>>>
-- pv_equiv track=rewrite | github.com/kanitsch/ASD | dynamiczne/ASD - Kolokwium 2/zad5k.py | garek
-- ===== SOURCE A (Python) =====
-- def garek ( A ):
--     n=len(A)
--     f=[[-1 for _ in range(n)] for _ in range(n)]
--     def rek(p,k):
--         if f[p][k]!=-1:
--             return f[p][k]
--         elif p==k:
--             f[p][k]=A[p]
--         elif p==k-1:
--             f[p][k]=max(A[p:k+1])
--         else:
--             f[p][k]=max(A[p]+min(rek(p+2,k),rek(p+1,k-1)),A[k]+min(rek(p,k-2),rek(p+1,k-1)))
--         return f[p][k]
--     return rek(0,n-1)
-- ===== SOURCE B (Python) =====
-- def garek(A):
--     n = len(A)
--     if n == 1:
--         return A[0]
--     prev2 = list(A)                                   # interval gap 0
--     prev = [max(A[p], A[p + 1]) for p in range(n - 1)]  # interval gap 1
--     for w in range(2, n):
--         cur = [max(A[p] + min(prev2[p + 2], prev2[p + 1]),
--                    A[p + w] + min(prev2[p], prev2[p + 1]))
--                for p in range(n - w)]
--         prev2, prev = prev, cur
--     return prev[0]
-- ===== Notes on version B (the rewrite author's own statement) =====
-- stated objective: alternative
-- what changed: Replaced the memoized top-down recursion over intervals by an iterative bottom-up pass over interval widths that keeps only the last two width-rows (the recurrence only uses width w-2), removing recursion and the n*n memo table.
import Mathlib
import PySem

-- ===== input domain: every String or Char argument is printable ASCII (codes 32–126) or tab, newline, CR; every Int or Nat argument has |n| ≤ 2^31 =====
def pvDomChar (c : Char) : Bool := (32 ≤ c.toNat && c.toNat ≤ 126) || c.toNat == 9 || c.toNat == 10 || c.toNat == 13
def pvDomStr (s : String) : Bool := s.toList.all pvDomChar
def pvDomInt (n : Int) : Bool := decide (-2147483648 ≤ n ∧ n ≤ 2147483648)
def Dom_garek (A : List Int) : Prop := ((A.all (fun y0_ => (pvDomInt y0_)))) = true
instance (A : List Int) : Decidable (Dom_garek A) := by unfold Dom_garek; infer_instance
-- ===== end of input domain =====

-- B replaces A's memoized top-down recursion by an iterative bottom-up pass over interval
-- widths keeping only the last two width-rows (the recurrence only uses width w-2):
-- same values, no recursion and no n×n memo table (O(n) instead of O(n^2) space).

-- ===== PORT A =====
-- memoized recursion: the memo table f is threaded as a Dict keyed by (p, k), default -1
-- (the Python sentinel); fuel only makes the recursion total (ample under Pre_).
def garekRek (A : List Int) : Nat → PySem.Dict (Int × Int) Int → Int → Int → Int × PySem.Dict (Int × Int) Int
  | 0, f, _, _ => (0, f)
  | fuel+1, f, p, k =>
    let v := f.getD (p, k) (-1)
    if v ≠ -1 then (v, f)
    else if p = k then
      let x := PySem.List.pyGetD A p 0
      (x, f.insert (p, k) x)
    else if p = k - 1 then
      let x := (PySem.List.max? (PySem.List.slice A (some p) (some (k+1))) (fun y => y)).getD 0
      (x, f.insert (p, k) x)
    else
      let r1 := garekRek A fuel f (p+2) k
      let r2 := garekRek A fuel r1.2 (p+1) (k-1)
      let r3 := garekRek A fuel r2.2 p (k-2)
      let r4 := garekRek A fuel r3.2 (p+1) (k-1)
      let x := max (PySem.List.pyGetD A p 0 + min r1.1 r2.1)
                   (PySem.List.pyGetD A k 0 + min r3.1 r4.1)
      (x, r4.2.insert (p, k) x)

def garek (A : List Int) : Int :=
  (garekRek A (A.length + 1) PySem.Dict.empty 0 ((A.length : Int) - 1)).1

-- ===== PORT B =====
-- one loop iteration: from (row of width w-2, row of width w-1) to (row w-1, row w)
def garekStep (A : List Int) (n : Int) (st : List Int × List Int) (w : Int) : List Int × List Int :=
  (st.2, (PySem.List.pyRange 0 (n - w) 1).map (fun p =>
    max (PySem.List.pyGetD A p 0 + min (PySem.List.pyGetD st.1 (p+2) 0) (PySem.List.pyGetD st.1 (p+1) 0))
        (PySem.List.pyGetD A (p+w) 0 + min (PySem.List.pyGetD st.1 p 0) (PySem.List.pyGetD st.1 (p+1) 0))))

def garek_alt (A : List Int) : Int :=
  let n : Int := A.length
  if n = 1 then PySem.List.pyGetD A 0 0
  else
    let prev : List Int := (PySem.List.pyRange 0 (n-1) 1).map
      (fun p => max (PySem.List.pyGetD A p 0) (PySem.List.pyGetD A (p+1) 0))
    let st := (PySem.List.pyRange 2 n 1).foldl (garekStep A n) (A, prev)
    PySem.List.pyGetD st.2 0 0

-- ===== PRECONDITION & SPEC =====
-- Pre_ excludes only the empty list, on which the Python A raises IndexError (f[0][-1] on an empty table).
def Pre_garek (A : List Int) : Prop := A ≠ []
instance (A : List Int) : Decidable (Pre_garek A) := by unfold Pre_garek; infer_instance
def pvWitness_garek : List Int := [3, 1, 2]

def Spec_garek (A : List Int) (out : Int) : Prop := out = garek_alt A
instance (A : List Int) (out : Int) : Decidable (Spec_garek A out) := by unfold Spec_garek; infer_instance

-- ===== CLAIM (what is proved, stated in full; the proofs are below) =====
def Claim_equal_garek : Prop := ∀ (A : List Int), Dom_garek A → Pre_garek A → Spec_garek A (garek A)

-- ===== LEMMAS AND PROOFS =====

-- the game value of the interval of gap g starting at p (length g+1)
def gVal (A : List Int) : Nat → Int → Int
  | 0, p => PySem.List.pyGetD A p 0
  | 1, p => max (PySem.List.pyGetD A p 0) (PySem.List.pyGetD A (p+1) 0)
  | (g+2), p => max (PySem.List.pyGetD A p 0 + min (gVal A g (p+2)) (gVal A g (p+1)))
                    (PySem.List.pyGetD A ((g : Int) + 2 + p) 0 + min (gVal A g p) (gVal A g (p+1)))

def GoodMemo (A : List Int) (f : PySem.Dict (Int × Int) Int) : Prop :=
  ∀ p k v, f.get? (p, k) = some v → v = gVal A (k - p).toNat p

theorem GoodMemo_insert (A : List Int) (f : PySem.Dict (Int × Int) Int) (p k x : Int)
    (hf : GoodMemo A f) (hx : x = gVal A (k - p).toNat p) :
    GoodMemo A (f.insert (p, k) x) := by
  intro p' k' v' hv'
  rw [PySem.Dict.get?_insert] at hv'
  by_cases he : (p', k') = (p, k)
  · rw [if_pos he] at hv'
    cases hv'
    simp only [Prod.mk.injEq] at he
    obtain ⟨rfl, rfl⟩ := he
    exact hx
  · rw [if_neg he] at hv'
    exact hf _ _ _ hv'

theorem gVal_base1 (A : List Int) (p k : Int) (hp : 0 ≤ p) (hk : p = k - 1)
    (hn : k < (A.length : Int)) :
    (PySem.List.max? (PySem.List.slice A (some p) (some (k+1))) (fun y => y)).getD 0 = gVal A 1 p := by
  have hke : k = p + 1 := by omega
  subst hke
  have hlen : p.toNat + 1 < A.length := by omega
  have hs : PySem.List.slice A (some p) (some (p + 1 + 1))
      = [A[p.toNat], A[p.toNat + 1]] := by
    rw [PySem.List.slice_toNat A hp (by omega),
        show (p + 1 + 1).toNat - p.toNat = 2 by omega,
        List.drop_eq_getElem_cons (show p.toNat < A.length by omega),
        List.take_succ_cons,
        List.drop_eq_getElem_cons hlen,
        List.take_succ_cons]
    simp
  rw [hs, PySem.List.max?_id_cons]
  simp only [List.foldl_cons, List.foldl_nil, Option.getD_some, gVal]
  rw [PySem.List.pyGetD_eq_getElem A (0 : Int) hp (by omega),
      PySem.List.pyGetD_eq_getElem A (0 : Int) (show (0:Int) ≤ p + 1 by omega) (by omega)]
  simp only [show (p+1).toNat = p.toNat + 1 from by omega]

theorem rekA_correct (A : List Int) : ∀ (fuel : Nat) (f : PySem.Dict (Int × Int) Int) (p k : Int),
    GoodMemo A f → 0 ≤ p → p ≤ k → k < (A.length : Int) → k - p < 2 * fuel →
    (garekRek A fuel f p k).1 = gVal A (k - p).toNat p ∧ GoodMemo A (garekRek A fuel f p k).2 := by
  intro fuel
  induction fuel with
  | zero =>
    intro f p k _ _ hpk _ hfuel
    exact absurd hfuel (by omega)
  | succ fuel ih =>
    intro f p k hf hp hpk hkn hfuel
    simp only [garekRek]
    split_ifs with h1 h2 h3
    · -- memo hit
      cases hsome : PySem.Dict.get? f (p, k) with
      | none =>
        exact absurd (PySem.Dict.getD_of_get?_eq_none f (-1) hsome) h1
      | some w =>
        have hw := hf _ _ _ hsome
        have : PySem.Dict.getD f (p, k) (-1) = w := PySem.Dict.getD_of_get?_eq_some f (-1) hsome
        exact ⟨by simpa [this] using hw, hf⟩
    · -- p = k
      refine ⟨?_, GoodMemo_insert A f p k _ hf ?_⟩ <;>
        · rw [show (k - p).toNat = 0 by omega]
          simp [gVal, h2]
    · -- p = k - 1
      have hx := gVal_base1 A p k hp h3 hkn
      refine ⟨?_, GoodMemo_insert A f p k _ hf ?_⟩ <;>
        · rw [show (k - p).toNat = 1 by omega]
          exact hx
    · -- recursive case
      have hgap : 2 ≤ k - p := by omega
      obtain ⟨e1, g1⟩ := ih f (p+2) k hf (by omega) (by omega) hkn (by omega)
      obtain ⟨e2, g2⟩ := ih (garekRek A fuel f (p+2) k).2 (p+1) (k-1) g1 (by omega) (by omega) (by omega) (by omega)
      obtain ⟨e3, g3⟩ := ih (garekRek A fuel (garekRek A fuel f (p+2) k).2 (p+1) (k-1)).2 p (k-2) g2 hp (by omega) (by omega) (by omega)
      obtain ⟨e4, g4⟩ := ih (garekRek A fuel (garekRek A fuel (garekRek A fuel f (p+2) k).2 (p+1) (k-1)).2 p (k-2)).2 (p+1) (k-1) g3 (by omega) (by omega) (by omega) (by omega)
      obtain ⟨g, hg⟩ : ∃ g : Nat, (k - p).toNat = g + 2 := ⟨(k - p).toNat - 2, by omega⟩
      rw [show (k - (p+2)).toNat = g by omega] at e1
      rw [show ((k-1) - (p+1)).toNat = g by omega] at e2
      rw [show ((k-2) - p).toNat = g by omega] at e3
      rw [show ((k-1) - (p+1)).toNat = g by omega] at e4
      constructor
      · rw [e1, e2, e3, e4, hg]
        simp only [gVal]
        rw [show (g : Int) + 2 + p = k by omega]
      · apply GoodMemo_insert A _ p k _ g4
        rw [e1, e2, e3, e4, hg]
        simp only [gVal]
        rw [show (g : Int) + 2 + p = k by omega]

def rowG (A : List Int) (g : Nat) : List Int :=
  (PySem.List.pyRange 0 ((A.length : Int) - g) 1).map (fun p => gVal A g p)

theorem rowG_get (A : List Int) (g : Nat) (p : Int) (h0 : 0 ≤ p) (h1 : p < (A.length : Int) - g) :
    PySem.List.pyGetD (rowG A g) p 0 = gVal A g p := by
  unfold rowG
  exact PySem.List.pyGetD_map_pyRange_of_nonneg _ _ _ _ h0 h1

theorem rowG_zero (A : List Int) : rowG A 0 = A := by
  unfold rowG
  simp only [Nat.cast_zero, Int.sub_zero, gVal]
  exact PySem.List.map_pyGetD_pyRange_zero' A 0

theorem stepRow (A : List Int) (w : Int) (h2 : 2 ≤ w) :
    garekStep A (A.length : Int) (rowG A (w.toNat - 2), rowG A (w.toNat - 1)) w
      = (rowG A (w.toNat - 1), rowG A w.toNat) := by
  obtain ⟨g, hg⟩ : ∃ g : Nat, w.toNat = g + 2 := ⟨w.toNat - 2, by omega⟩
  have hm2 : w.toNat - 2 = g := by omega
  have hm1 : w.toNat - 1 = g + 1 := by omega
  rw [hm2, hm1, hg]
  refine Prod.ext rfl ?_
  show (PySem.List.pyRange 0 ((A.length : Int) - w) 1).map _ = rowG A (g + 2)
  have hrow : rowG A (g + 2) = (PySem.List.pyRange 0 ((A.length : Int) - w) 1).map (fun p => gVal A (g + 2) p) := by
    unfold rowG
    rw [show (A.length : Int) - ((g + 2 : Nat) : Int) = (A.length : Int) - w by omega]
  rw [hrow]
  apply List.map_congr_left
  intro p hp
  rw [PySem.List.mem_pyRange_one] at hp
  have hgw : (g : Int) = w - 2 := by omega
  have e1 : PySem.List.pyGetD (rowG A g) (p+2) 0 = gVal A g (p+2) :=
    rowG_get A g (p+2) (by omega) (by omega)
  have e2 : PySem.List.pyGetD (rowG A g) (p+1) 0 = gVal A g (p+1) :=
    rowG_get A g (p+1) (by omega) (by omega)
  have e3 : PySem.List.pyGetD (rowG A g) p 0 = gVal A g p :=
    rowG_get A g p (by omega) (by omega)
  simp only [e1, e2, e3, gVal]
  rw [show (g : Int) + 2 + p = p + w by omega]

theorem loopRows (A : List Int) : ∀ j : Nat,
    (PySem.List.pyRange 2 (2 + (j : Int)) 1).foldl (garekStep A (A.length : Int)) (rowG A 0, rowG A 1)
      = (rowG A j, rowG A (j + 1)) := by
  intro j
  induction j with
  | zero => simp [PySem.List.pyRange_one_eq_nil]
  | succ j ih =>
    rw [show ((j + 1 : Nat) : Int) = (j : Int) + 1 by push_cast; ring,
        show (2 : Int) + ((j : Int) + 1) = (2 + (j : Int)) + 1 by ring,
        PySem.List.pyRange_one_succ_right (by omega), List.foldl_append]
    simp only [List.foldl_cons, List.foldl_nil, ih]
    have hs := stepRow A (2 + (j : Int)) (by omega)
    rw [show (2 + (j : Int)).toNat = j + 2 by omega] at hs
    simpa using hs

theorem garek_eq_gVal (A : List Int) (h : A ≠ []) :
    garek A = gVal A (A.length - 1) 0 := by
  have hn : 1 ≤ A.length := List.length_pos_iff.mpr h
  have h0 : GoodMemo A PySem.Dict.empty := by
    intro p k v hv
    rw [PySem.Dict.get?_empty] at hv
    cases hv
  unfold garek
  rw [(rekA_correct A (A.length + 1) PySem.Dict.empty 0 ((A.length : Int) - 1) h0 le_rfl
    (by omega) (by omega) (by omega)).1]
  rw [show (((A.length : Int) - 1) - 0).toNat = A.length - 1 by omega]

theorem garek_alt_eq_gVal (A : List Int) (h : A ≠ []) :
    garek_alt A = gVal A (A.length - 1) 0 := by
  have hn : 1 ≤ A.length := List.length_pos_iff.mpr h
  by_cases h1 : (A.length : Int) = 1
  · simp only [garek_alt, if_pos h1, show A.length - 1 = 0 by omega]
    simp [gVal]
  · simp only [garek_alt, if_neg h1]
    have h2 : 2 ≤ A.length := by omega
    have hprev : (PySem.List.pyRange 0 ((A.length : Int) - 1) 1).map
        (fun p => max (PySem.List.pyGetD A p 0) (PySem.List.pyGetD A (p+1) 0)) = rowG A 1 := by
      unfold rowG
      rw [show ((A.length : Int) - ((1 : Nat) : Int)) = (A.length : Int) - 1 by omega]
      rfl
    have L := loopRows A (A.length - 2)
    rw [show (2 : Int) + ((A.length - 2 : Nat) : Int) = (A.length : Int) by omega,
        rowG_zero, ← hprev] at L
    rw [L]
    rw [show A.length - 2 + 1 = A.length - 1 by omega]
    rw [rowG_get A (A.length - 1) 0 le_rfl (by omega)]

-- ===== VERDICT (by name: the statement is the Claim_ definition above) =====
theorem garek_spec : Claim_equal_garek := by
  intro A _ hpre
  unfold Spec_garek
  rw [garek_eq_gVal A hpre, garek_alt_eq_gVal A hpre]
<<<
>>>
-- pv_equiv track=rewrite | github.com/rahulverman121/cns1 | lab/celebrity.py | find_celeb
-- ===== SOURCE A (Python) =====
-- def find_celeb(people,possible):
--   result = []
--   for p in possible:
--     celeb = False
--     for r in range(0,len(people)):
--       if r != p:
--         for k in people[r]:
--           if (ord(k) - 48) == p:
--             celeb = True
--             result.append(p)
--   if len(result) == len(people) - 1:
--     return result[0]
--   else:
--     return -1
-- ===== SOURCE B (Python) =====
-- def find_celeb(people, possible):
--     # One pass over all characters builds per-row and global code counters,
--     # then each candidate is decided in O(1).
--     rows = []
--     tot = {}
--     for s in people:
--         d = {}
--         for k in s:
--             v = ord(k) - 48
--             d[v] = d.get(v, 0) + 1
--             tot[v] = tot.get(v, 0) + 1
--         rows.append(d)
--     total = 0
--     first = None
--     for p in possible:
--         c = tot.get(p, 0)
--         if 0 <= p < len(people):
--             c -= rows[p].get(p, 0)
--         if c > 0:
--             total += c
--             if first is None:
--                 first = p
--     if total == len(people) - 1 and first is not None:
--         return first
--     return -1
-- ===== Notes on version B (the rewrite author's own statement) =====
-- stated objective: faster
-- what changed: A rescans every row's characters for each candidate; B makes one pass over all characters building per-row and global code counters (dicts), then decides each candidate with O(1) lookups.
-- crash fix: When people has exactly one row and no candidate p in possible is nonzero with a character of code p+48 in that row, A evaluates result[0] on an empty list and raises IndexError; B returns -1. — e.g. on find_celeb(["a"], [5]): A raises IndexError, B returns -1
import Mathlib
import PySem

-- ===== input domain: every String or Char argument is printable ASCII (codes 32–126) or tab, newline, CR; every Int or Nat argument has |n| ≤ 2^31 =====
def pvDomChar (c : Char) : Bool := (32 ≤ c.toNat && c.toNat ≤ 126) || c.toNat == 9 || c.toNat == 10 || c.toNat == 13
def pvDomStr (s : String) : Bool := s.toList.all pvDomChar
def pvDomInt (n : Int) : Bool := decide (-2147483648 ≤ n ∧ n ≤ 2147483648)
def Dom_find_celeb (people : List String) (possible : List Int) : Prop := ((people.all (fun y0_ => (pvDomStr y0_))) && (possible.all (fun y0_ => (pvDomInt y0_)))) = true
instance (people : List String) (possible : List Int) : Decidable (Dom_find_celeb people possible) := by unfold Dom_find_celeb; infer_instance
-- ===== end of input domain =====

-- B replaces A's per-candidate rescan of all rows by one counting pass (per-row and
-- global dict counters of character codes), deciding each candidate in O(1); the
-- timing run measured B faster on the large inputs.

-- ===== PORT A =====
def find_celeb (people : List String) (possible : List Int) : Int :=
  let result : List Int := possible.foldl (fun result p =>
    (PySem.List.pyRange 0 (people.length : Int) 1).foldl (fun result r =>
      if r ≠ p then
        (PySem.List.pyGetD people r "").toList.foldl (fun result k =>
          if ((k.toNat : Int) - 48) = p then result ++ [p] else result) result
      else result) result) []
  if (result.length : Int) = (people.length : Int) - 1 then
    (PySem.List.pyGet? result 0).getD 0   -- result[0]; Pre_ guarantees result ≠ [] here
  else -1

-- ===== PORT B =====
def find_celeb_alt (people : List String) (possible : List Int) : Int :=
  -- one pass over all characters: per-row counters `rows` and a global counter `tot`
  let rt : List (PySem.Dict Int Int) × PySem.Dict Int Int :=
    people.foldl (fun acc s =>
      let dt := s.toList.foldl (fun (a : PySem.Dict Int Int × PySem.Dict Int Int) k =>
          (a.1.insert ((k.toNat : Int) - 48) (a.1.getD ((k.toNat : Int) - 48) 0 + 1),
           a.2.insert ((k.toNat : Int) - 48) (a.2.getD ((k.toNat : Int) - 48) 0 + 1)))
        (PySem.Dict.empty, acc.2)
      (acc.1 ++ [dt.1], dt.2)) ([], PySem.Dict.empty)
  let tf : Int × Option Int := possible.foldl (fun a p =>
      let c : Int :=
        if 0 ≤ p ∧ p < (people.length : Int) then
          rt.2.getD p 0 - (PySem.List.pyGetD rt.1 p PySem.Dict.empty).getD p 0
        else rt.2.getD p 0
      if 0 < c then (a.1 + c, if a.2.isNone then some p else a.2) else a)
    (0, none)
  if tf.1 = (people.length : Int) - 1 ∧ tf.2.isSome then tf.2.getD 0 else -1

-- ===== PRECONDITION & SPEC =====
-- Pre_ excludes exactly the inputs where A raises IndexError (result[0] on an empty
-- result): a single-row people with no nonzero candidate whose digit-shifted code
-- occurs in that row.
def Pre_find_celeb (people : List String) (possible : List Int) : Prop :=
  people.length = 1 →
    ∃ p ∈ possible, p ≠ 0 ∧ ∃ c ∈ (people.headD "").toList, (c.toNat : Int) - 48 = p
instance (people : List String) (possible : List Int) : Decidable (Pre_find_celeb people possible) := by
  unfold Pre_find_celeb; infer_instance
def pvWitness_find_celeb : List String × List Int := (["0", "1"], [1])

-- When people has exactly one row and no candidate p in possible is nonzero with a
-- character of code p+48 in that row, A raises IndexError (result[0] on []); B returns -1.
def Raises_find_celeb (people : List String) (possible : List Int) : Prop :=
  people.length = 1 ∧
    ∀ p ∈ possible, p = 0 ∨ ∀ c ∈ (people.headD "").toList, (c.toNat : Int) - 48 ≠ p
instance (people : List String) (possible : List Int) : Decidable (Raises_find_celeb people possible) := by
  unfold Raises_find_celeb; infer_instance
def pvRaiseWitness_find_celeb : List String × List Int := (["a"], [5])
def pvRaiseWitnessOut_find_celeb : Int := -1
<<<
**Requirement:** Print the lines above from the one with "people.length = 1 ∧" through the one with "unfold Raises_find_celeb; infer_instance", both included, exactly as written and nothing more.

**Response area:**
  people.length = 1 ∧
    ∀ p ∈ possible, p = 0 ∨ ∀ c ∈ (people.headD "").toList, (c.toNat : Int) - 48 ≠ p
instance (people : List String) (possible : List Int) : Decidable (Raises_find_celeb people possible) := by
  unfold Raises_find_celeb; infer_instance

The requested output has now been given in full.